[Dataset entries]
-- pv_equiv track=rewrite | github.com/Mathwesm/data-structures-and-algorithms | comparacao_alg_ordenacao/algoritimos_ordenacao.py | ordenacao_shell_comparacoes
-- ===== SOURCE A (Python) =====
-- def ordenacao_shell_comparacoes(arr):
--     comparacoes = 0
--     n = len(arr)
--     gap = n // 2
--     while gap > 0:
--         for i in range(gap, n):
--             temp = arr[i]
--             j = i
--             while j >= gap and arr[j - gap] > temp:
--                 comparacoes += 1
--                 arr[j] = arr[j - gap]
--                 j -= gap
--             arr[j] = temp
--         gap //= 2
--     return arr, comparacoes
-- ===== SOURCE B (Python) =====
-- # Different decomposition: per gap, split into gap-spaced subsequences, count each
-- # subsequence's inversions (= insertion-sort shift count) via a maintained sorted
-- # prefix and binary search, sort it with sorted(), and splice the results back.
-- def _inversions(c):
--     total = 0
--     seen = []          # sorted list of the elements already passed
--     for x in c:
--         lo, hi = 0, len(seen)
--         while lo < hi:  # binary search: first position whose element is > x
--             mid = (lo + hi) // 2
--             if seen[mid] <= x:
--                 lo = mid + 1
--             else:
--                 hi = mid
--         total += len(seen) - lo
--         seen.insert(lo, x)
--     return total
--
-- def ordenacao_shell_comparacoes(arr):
--     comparacoes = 0
--     n = len(arr)
--     gap = n // 2
--     while gap > 0:
--         chains = [arr[r::gap] for r in range(gap)]
--         for c in chains:
--             comparacoes += _inversions(c)
--         sorted_chains = [sorted(c) for c in chains]
--         arr[:] = [sorted_chains[idx % gap][idx // gap] for idx in range(n)]
--         gap //= 2
--     return arr, comparacoes
-- ===== Notes on version B (the rewrite author's own statement) =====
-- stated objective: alternative
-- what changed: Replaces the interleaved in-place gapped insertion sort by a per-gap decomposition into gap-spaced subsequences: each subsequence's shift count is obtained as its inversion count (binary-search insertion into a sorted prefix), the subsequence is sorted with sorted(), and the results are spliced back.
import Mathlib
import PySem

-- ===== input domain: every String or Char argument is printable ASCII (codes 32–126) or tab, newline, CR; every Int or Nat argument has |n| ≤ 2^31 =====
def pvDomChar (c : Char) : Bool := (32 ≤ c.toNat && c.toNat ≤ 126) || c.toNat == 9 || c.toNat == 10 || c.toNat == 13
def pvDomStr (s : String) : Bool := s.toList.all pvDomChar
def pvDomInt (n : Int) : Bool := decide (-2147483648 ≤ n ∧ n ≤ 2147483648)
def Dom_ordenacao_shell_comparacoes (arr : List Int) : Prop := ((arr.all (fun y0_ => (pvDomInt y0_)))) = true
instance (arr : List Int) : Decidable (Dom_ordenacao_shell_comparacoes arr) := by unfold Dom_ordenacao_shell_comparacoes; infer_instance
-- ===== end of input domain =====

-- B replaces the interleaved in-place gapped insertion sort by per-gap subsequence
-- decomposition (count inversions of each gap-spaced subsequence, sort it, splice back);
-- objective: alternative decomposition, equal return value. Python A and B both mutate
-- the argument list in place to the same final content; the theorems are about the return value.

-- ===== PORT A =====
-- all indices A uses are nonnegative and in range, so they are carried as Nat with
-- List.getD/List.set (exact on A's accesses)

-- inner 'while j >= gap and arr[j-gap] > temp'; the outer while guarantees 0 < gap
def pvInnerA (gap : Nat) (hg : 0 < gap) (temp : Int) : Nat → List Int → Int → List Int × Nat × Int
  | j, a, comp =>
    if h : gap ≤ j ∧ a.getD (j - gap) 0 > temp then
      pvInnerA gap hg temp (j - gap) (a.set j (a.getD (j - gap) 0)) (comp + 1)
    else (a, j, comp)
  termination_by j => j
  decreasing_by exact Nat.sub_lt (Nat.lt_of_lt_of_le hg h.1) hg

-- body of 'for i in range(gap, n)'
def pvStepA (gap : Nat) (hg : 0 < gap) (st : List Int × Int) (i : Nat) : List Int × Int :=
  let temp := st.1.getD i 0
  let r := pvInnerA gap hg temp i st.1 st.2
  (r.1.set r.2.1 temp, r.2.2)

def pvPassA (gap n : Nat) (hg : 0 < gap) (st : List Int × Int) : List Int × Int :=
  (List.range' gap (n - gap)).foldl (pvStepA gap hg) st

-- 'while gap > 0: …; gap //= 2'
def pvLoopA (n : Nat) : Nat → List Int × Int → List Int × Int
  | gap, st => if hg : 0 < gap then pvLoopA n (gap / 2) (pvPassA gap n hg st) else st

def ordenacao_shell_comparacoes (arr : List Int) : List Int × Int :=
  pvLoopA arr.length (arr.length / 2) (arr, 0)

-- ===== PORT B =====
-- number of q with q*gap + r < n (length of the extended slice arr[r::gap])
def pvCnt (gap r n : Nat) : Nat := (n - r + gap - 1) / gap

-- hand port of the extended slice arr[r::gap], exact for 0 ≤ r and step gap > 0
def pvSlice (arr : List Int) (r gap : Nat) : List Int :=
  (List.range (pvCnt gap r arr.length)).map (fun q => arr.getD (q * gap + r) 0)

-- the 'while lo < hi' binary-search loop of _inversions
def pvBis (seen : List Int) (x : Int) : Nat → Nat → Nat
  | lo, hi =>
    if h : lo < hi then
      if seen.getD ((lo + hi) / 2) 0 ≤ x then pvBis seen x ((lo + hi) / 2 + 1) hi
      else pvBis seen x lo ((lo + hi) / 2)
    else lo
  termination_by lo hi => hi - lo
  decreasing_by all_goals omega

-- _inversions(c)
def pvInversionsAlt (c : List Int) : Int :=
  (c.foldl (fun (st : Int × List Int) x =>
      ((st.1 + ((st.2.length : Int) - ((pvBis st.2 x 0 st.2.length : Nat) : Int))),
        PySem.List.insert st.2 ((pvBis st.2 x 0 st.2.length : Nat) : Int) x))
    ((0 : Int), ([] : List Int))).1

-- one 'while gap > 0' body of B
def pvPassB (gap n : Nat) (arr : List Int) (comp : Int) : List Int × Int :=
  let chains := (List.range gap).map (fun r => pvSlice arr r gap)
  let comp2 := chains.foldl (fun c ch => c + pvInversionsAlt ch) comp
  let schains := chains.map (fun c => PySem.List.sorted c (fun x => x) false)
  ((List.range n).map (fun idx => (schains.getD (idx % gap) []).getD (idx / gap) 0), comp2)

def pvLoopB (n : Nat) : Nat → List Int × Int → List Int × Int
  | gap, st => if 0 < gap then pvLoopB n (gap / 2) (pvPassB gap n st.1 st.2) else st

def ordenacao_shell_comparacoes_alt (arr : List Int) : List Int × Int :=
  pvLoopB arr.length (arr.length / 2) (arr, 0)

-- ===== PRECONDITION & SPEC =====
def Spec_ordenacao_shell_comparacoes (arr : List Int) (out : List Int × Int) : Prop := out = ordenacao_shell_comparacoes_alt arr
instance (arr : List Int) (out : List Int × Int) : Decidable (Spec_ordenacao_shell_comparacoes arr out) := by unfold Spec_ordenacao_shell_comparacoes; infer_instance

-- ===== CLAIM (what is proved, stated in full; the proofs are below) =====
def Claim_equal_ordenacao_shell_comparacoes : Prop := ∀ (arr : List Int), Dom_ordenacao_shell_comparacoes arr → Spec_ordenacao_shell_comparacoes arr (ordenacao_shell_comparacoes arr)

-- ===== LEMMAS AND PROOFS =====

-- sorted insertion of x into s: before the first element greater than x
def insL (s : List Int) (x : Int) : List Int :=
  s.takeWhile (fun y => !decide (x < y)) ++ x :: s.dropWhile (fun y => !decide (x < y))

-- insertion sort, left to right
def isortL (c : List Int) : List Int := c.foldl insL []

-- proof-side canonical inversion counter: sum over each element of the number of
-- strictly greater elements before it
def pvInvInner (x : Int) (t : Int) (seen : List Int) : Int :=
  seen.foldl (fun t y => if y > x then t + 1 else t) t

def pvInversions (c : List Int) : Int :=
  (c.foldl (fun (st : Int × List Int) x => (pvInvInner x st.1 st.2, st.2 ++ [x])) ((0 : Int), ([] : List Int))).1

theorem pvCnt_iff {gap r : Nat} (hg : 0 < gap) (hr : r < gap) (n q : Nat) :
    q * gap + r < n ↔ q < pvCnt gap r n := by
  unfold pvCnt
  constructor
  · intro h
    have h2 : q + 1 ≤ (n - r + gap - 1) / gap := by
      rw [Nat.le_div_iff_mul_le hg, Nat.succ_mul]
      generalize q * gap = k at h ⊢
      omega
    omega
  · intro h
    have h2 : (q + 1) * gap ≤ n - r + gap - 1 := (Nat.le_div_iff_mul_le hg).mp h
    rw [Nat.succ_mul] at h2
    generalize q * gap = k at h2 ⊢
    omega

theorem pvCnt_eq {gap r : Nat} (hg : 0 < gap) (hr : r < gap) {n m : Nat}
    (h : ∀ q, q * gap + r < n ↔ q < m) : pvCnt gap r n = m := by
  rcases Nat.lt_trichotomy (pvCnt gap r n) m with hlt | he | hgt
  · have h1 := (h (pvCnt gap r n)).mpr hlt
    have := (pvCnt_iff hg hr n (pvCnt gap r n)).mp h1
    omega
  · exact he
  · have h1 := (pvCnt_iff hg hr n m).mpr hgt
    have := (h m).mp h1
    omega

theorem length_pvSlice (arr : List Int) (r gap : Nat) :
    (pvSlice arr r gap).length = pvCnt gap r arr.length := by
  simp [pvSlice]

## [TRY IT]
Both the line containing "s.takeWhile (fun y" and the line containing "unfold pvCnt" belong in the answer. Print them and every line above that falls between them exactly, and no others.

## [REPLY]
  s.takeWhile (fun y => !decide (x < y)) ++ x :: s.dropWhile (fun y => !decide (x < y))

-- insertion sort, left to right
def isortL (c : List Int) : List Int := c.foldl insL []

-- proof-side canonical inversion counter: sum over each element of the number of
-- strictly greater elements before it
def pvInvInner (x : Int) (t : Int) (seen : List Int) : Int :=
  seen.foldl (fun t y => if y > x then t + 1 else t) t

def pvInversions (c : List Int) : Int :=
  (c.foldl (fun (st : Int × List Int) x => (pvInvInner x st.1 st.2, st.2 ++ [x])) ((0 : Int), ([] : List Int))).1

theorem pvCnt_iff {gap r : Nat} (hg : 0 < gap) (hr : r < gap) (n q : Nat) :
    q * gap + r < n ↔ q < pvCnt gap r n := by
  unfold pvCnt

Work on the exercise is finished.